* DATA FOR PROCESSING:

-------------------------

-- pv_equiv track=rewrite | github.com/DevMatrix1/dsa-practice | python/vedant_bhatnagar/PosCumulative.py | getPositiveCumulativeSum
-- ===== SOURCE A (Python) =====
-- from typing import List
--
-- def getPositiveCumulativeSum(arr: List[int]) -> List[int]:
-- 	# add your logic here
-- 	sum,a = 0,[]
-- 	for num in arr:
-- 		num = num + sum
-- 		sum = num
-- 		if(sum > 0):
-- 			a.append(sum)
-- 	return a
-- ===== SOURCE B (Python) =====
-- from typing import List
--
-- def getPositiveCumulativeSum(arr: List[int]) -> List[int]:
--     # Right-to-left pass: prefix sum at i == total - (sum of elements after i).
--     total = sum(arr)
--     tail = 0
--     out = []
--     for x in reversed(arr):
--         prefix = total - tail
--         if prefix > 0:
--             out.append(prefix)
--         tail += x
--     out.reverse()
--     return out
-- ===== Notes on version B (the rewrite author's own statement) =====
-- stated objective: alternative
-- what changed: Instead of A's left-to-right running-sum loop, B computes the total once and walks the array right-to-left maintaining a suffix sum, recovering each prefix sum as total minus the suffix sum, collecting positives back-to-front and reversing at the end.
import Mathlib
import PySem

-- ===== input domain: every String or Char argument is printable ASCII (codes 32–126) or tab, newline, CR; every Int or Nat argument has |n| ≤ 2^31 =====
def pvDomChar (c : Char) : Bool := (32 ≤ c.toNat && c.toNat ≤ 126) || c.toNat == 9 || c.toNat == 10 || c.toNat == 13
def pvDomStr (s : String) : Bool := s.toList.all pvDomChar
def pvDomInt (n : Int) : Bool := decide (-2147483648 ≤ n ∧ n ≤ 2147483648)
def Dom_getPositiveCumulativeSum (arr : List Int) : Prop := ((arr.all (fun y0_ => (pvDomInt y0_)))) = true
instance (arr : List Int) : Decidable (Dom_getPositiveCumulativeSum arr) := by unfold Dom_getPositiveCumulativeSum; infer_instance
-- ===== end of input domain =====

-- B replaces A's left-to-right running-sum loop by a right-to-left pass: pfx sum = total - suffix sum; return value only, same cost.

-- ===== PORT A =====
-- fused loop: running sum and output list carried together, appending when positive
def getPositiveCumulativeSum (arr : List Int) : List Int :=
  (arr.foldl (fun (st : Int × List Int) num =>
    let num' := num + st.1
    let sum := num'
    if sum > 0 then (sum, st.2 ++ [sum]) else (sum, st.2)) (0, [])).2

-- ===== PORT B =====
-- total = sum(arr); iterate reversed(arr) with suffix sum 'tail'; pfx = total - tail; reverse output at the end
def getPositiveCumulativeSum_alt (arr : List Int) : List Int :=
  let total := arr.sum
  let st := arr.reverse.foldl (fun (st : Int × List Int) x =>
      let pfx := total - st.1
      (st.1 + x, if pfx > 0 then st.2 ++ [pfx] else st.2)) (0, [])
  st.2.reverse

-- ===== PRECONDITION & SPEC =====
def Spec_getPositiveCumulativeSum (arr : List Int) (out : List Int) : Prop := out = getPositiveCumulativeSum_alt arr
instance (arr : List Int) (out : List Int) : Decidable (Spec_getPositiveCumulativeSum arr out) := by unfold Spec_getPositiveCumulativeSum; infer_instance

-- ===== CLAIM =====
def Claim_equal_getPositiveCumulativeSum : Prop := ∀ (arr : List Int), Dom_getPositiveCumulativeSum arr → Spec_getPositiveCumulativeSum arr (getPositiveCumulativeSum arr)

-- ===== LEMMAS AND PROOFS =====
-- proof-only characterisation: the list of pfx sums
def pvAccumulate (s : Int) : List Int → List Int
  | [] => []
  | x :: xs => (s + x) :: pvAccumulate (s + x) xs

theorem foldl_eq_acc_filter (l : List Int) (s : Int) (a : List Int) :
    (l.foldl (fun (st : Int × List Int) num =>
      let num' := num + st.1
      let sum := num'
      if sum > 0 then (sum, st.2 ++ [sum]) else (sum, st.2)) (s, a)).2
    = a ++ (pvAccumulate s l).filter (fun s => s > 0) := by
  induction l generalizing s a with
  | nil => simp [pvAccumulate]
  | cons x xs ih =>
    simp only [List.foldl_cons, pvAccumulate, List.filter_cons]
    by_cases h : x + s > 0
    · have hs : s + x > 0 := by omega
      simp [hs, ih, show x + s = s + x by ring]
    · have hs : ¬ s + x > 0 := by omega
      simp [hs, ih, show x + s = s + x by ring]

theorem foldr_eq_rev_filter (total : Int) (l : List Int) :
    l.foldr (fun x (st : Int × List Int) =>
      let pfx := total - st.1
      (st.1 + x, if pfx > 0 then st.2 ++ [pfx] else st.2)) (0, [])
    = (l.sum, ((pvAccumulate (total - l.sum) l).filter (fun s => s > 0)).reverse) := by
  induction l with
  | nil => simp [pvAccumulate]
  | cons x xs ih =>
    rw [List.foldr_cons, ih]
    have harith : total - (x + xs.sum) + x = total - xs.sum := by ring
    by_cases h : total - xs.sum > 0
    · have h' : xs.sum < total := by omega
      simp [pvAccumulate, List.filter_cons, harith, h, h', add_comm]
    · have h' : ¬ xs.sum < total := by omega
      simp [pvAccumulate, List.filter_cons, harith, h, h', add_comm]

-- ===== VERDICT =====
theorem getPositiveCumulativeSum_spec : Claim_equal_getPositiveCumulativeSum := by
  intro arr _
  unfold Spec_getPositiveCumulativeSum getPositiveCumulativeSum getPositiveCumulativeSum_alt
  simp only [List.foldl_reverse]
  rw [show (fun (x : Int) (st : Int × List Int) =>
        (fun (st : Int × List Int) (x : Int) =>
          let pfx := arr.sum - st.1
          (st.1 + x, if pfx > 0 then st.2 ++ [pfx] else st.2)) st x)
      = (fun (x : Int) (st : Int × List Int) =>
          let pfx := arr.sum - st.1
          (st.1 + x, if pfx > 0 then st.2 ++ [pfx] else st.2)) from rfl,
    foldr_eq_rev_filter arr.sum arr]
  simp only [sub_self, List.reverse_reverse]
  simpa using foldl_eq_acc_filter arr 0 []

-------------------------

* EXERCISE DIRECTIONS:
Copy out the whole listing exactly as given.

* ANSWER TO THIS PROBLEM:
-- pv_equiv track=rewrite | github.com/DevMatrix1/dsa-practice | python/vedant_bhatnagar/PosCumulative.py | getPositiveCumulativeSum
-- ===== SOURCE A (Python) =====
-- from typing import List
--
-- def getPositiveCumulativeSum(arr: List[int]) -> List[int]:
-- 	# add your logic here
-- 	sum,a = 0,[]
-- 	for num in arr:
-- 		num = num + sum
-- 		sum = num
-- 		if(sum > 0):
-- 			a.append(sum)
-- 	return a
-- ===== SOURCE B (Python) =====
-- from typing import List
--
-- def getPositiveCumulativeSum(arr: List[int]) -> List[int]:
--     # Right-to-left pass: prefix sum at i == total - (sum of elements after i).
--     total = sum(arr)
--     tail = 0
--     out = []
--     for x in reversed(arr):
--         prefix = total - tail
--         if prefix > 0:
--             out.append(prefix)
--         tail += x
--     out.reverse()
--     return out
-- ===== Notes on version B (the rewrite author's own statement) =====
-- stated objective: alternative
-- what changed: Instead of A's left-to-right running-sum loop, B computes the total once and walks the array right-to-left maintaining a suffix sum, recovering each prefix sum as total minus the suffix sum, collecting positives back-to-front and reversing at the end.
import Mathlib
import PySem

-- ===== input domain: every String or Char argument is printable ASCII (codes 32–126) or tab, newline, CR; every Int or Nat argument has |n| ≤ 2^31 =====
def pvDomChar (c : Char) : Bool := (32 ≤ c.toNat && c.toNat ≤ 126) || c.toNat == 9 || c.toNat == 10 || c.toNat == 13
def pvDomStr (s : String) : Bool := s.toList.all pvDomChar
def pvDomInt (n : Int) : Bool := decide (-2147483648 ≤ n ∧ n ≤ 2147483648)
def Dom_getPositiveCumulativeSum (arr : List Int) : Prop := ((arr.all (fun y0_ => (pvDomInt y0_)))) = true
instance (arr : List Int) : Decidable (Dom_getPositiveCumulativeSum arr) := by unfold Dom_getPositiveCumulativeSum; infer_instance
-- ===== end of input domain =====

-- B replaces A's left-to-right running-sum loop by a right-to-left pass: pfx sum = total - suffix sum; return value only, same cost.

-- ===== PORT A =====
-- fused loop: running sum and output list carried together, appending when positive
def getPositiveCumulativeSum (arr : List Int) : List Int :=
  (arr.foldl (fun (st : Int × List Int) num =>
    let num' := num + st.1
    let sum := num'
    if sum > 0 then (sum, st.2 ++ [sum]) else (sum, st.2)) (0, [])).2

-- ===== PORT B =====
-- total = sum(arr); iterate reversed(arr) with suffix sum 'tail'; pfx = total - tail; reverse output at the end
def getPositiveCumulativeSum_alt (arr : List Int) : List Int :=
  let total := arr.sum
  let st := arr.reverse.foldl (fun (st : Int × List Int) x =>
      let pfx := total - st.1
      (st.1 + x, if pfx > 0 then st.2 ++ [pfx] else st.2)) (0, [])
  st.2.reverse

-- ===== PRECONDITION & SPEC =====
def Spec_getPositiveCumulativeSum (arr : List Int) (out : List Int) : Prop := out = getPositiveCumulativeSum_alt arr
instance (arr : List Int) (out : List Int) : Decidable (Spec_getPositiveCumulativeSum arr out) := by unfold Spec_getPositiveCumulativeSum; infer_instance

-- ===== CLAIM =====
def Claim_equal_getPositiveCumulativeSum : Prop := ∀ (arr : List Int), Dom_getPositiveCumulativeSum arr → Spec_getPositiveCumulativeSum arr (getPositiveCumulativeSum arr)

-- ===== LEMMAS AND PROOFS =====
-- proof-only characterisation: the list of pfx sums
def pvAccumulate (s : Int) : List Int → List Int
  | [] => []
  | x :: xs => (s + x) :: pvAccumulate (s + x) xs

theorem foldl_eq_acc_filter (l : List Int) (s : Int) (a : List Int) :
    (l.foldl (fun (st : Int × List Int) num =>
      let num' := num + st.1
      let sum := num'
      if sum > 0 then (sum, st.2 ++ [sum]) else (sum, st.2)) (s, a)).2
    = a ++ (pvAccumulate s l).filter (fun s => s > 0) := by
  induction l generalizing s a with
  | nil => simp [pvAccumulate]
  | cons x xs ih =>
    simp only [List.foldl_cons, pvAccumulate, List.filter_cons]
    by_cases h : x + s > 0
    · have hs : s + x > 0 := by omega
      simp [hs, ih, show x + s = s + x by ring]
    · have hs : ¬ s + x > 0 := by omega
      simp [hs, ih, show x + s = s + x by ring]

theorem foldr_eq_rev_filter (total : Int) (l : List Int) :
    l.foldr (fun x (st : Int × List Int) =>
      let pfx := total - st.1
      (st.1 + x, if pfx > 0 then st.2 ++ [pfx] else st.2)) (0, [])
    = (l.sum, ((pvAccumulate (total - l.sum) l).filter (fun s => s > 0)).reverse) := by
  induction l with
  | nil => simp [pvAccumulate]
  | cons x xs ih =>
    rw [List.foldr_cons, ih]
    have harith : total - (x + xs.sum) + x = total - xs.sum := by ring
    by_cases h : total - xs.sum > 0
    · have h' : xs.sum < total := by omega
      simp [pvAccumulate, List.filter_cons, harith, h, h', add_comm]
    · have h' : ¬ xs.sum < total := by omega
      simp [pvAccumulate, List.filter_cons, harith, h, h', add_comm]

-- ===== VERDICT =====
theorem getPositiveCumulativeSum_spec : Claim_equal_getPositiveCumulativeSum := by
  intro arr _
  unfold Spec_getPositiveCumulativeSum getPositiveCumulativeSum getPositiveCumulativeSum_alt
  simp only [List.foldl_reverse]
  rw [show (fun (x : Int) (st : Int × List Int) =>
        (fun (st : Int × List Int) (x : Int) =>
          let pfx := arr.sum - st.1
          (st.1 + x, if pfx > 0 then st.2 ++ [pfx] else st.2)) st x)
      = (fun (x : Int) (st : Int × List Int) =>
          let pfx := arr.sum - st.1
          (st.1 + x, if pfx > 0 then st.2 ++ [pfx] else st.2)) from rfl,
    foldr_eq_rev_filter arr.sum arr]
  simp only [sub_self, List.reverse_reverse]
  simpa using foldl_eq_acc_filter arr 0 []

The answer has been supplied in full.